For convenience, the complete code is as follows:

# Import necessary libraries
from sklearn.datasets import load_iris
from sklearn.model_selection import train_test_split
from sklearn.tree import DecisionTreeClassifier
from sklearn.metrics import accuracy_score
from sklearn.tree import plot_tree
import matplotlib.pyplot as plt

#Load the Iris data set
iris = load_iris()
X = iris.data
y = iris.target

# Split the data set into training set and test set
X_train, X_test, y_train, y_test = train_test_split(X, y, test_size=0.3, random_state=42)

#Create a decision tree classifier and train it using training data
clf = DecisionTreeClassifier()
clf.fit(X_train, y_train)

# Use the test set to evaluate model performance
y_pred = clf.predict(X_test)
accuracy = accuracy_score(y_test, y_pred)
print("Accuracy:", accuracy)

#Visual decision tree model
plt.figure(figsize=(12, 8))
plot_tree(clf,
          feature_names=iris.feature_names,
          class_names=iris.target_names,
          filled=True)
plt.show()

5. Application areas of decision trees

Decision trees are widely used in many fields, including but not limited to:

  • Medical Diagnosis: Used to predict disease or disease risk based on a patient’s symptoms and test results.

  • Finance: Used for credit scoring, fraud detection, and investment decisions.

  • Marketing: Used for customer segmentation, sales forecasting, and product recommendations.

  • Ecology: Used for species classification, ecosystem analysis, and environmental monitoring.

  • Industrial Manufacturing: For quality control, equipment failure detection and production optimization.

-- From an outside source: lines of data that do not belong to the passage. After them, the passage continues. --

-- pv_equiv track=rewrite | github.com/HsipingLi/ChiGAD | models/gnn.py | get_coeffs
-- ===== SOURCE A (Python) =====
-- def get_coeffs(coeff_mat):
--     from collections import defaultdict
--     for i in range(len(coeff_mat)-1):
--         if i==0:
--             poly1 = coeff_mat[0]
--         else:
--             poly1 = ls_d
--         poly2 = coeff_mat[i+1]
--
--         poly1_dict = defaultdict(int)
--         poly2_dict = defaultdict(int)
--         for term in poly1:
--             poly1_dict[term] = 1
--         for term in poly2:
--             poly2_dict[term] = 1
--
--         degrees = set()
--         for degree1 in poly1_dict:
--             for degree2 in poly2_dict:
--                 degrees.add(degree1 + degree2)
--
--         ls_d = sorted(list(degrees))
--
--     return ls_d
-- ===== SOURCE B (Python) =====
-- def _merge(xs, ys):
--     # merge two strictly increasing lists into one strictly increasing list (dedup on ties)
--     i = j = 0
--     out = []
--     while i < len(xs) and j < len(ys):
--         a, b = xs[i], ys[j]
--         if a < b:
--             out.append(a); i += 1
--         elif b < a:
--             out.append(b); j += 1
--         else:
--             out.append(a); i += 1; j += 1
--     out.extend(xs[i:])
--     out.extend(ys[j:])
--     return out
--
--
-- def get_coeffs(coeff_mat):
--     # Keep the running degree set as a strictly increasing list; each row's sumset
--     # is formed by merging arithmetic-shifted copies of it (no hashing, no sorting).
--     acc = [0]
--     for row in coeff_mat:
--         step = []
--         for s in row:
--             step = _merge(step, [a + s for a in acc])
--         acc = step
--     return acc
-- ===== Notes on version B (the rewrite author's own statement) =====
-- stated objective: alternative
-- what changed: B maintains the degree set as a strictly increasing list and forms each sumset by two-way merging arithmetic-shifted copies of it (duplicates collapse in the merge), replacing A's hash-dict/set of all pairwise sums plus a per-step sort.
import Mathlib
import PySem

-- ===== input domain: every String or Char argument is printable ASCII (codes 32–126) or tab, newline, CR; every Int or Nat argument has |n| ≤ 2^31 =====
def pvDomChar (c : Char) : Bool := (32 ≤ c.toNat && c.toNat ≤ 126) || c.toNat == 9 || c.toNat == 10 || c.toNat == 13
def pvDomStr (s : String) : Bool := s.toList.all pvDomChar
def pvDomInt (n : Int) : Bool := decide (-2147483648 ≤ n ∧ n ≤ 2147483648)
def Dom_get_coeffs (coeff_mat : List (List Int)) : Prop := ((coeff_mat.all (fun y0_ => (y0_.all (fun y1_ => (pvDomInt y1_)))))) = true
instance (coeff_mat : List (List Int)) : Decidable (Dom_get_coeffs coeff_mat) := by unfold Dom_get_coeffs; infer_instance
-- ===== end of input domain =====

-- B keeps the running degree set as a strictly increasing list and forms each row's sumset by
-- two-way merges of arithmetic-shifted copies of it (duplicates collapse inside the merge),
-- instead of A's per-step hash dicts of all pairwise sums plus a re-sort; objective: alternative.

-- ===== PORT A =====
-- one iteration of A's loop body (i is the Python loop index; ls_d the running sorted list)
def pvAStep (coeff_mat : List (List Int)) (ls_d : List Int) (i : Int) : List Int :=
  let poly1 : List Int := if i == 0 then PySem.List.pyGetD coeff_mat 0 [] else ls_d
  let poly2 : List Int := PySem.List.pyGetD coeff_mat (i + 1) []
  let poly1_dict : PySem.Dict Int Int := poly1.foldl (fun d term => d.insert term 1) PySem.Dict.empty
  let poly2_dict : PySem.Dict Int Int := poly2.foldl (fun d term => d.insert term 1) PySem.Dict.empty
  let degrees : PySem.Set Int :=
    poly1_dict.keys.foldl (fun s degree1 =>
      poly2_dict.keys.foldl (fun s degree2 => PySem.Set.add s (degree1 + degree2)) s) PySem.Set.empty
  PySem.List.sorted degrees (fun x => x)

6. Advantages and disadvantages of decision trees

Advantages

  • Relatively easy to understand and explain, with good visualization.
  • Ability to handle mixed data types, including numeric and categorical features.
  • Not much data preprocessing is required.
  • Ability to handle missing data.
  • It is suitable for small to medium-sized data sets and has fast training speed.

Insufficient

  • For some complex problems, it is possible to overfit the data, resulting in poor generalization performance.
  • Sensitive to noise and outliers in the data.
  • Continuous features often cannot be handled well and require binning.

7. Improvements and extensions of decision trees

In order to overcome some of the shortcomings of decision trees, ensemble methods such as random forests, gradient boosting trees, and XGBoost can be used. These algorithms combine multiple decision trees to improve accuracy and robustness.

Conclusion

Decision trees are a flexible and powerful algorithm suitable for a variety of machine learning problems. By understanding the basic concepts and working principles of decision trees, and deepening our understanding through examples, we can better apply this algorithm to solve practical problems.

If you want to learn more about decision tree algorithms, you can explore related programming libraries and tools such as Scikit-Learn and XGBoost to put this powerful tool into practice. In practical applications, we can also optimize the decision tree by adjusting hyperparameters, pruning, etc., so that it can better adapt to different data sets.

I hope this blog has been helpful in understanding and applying the decision tree algorithm, if you have any questions or need further information, please feel free to ask.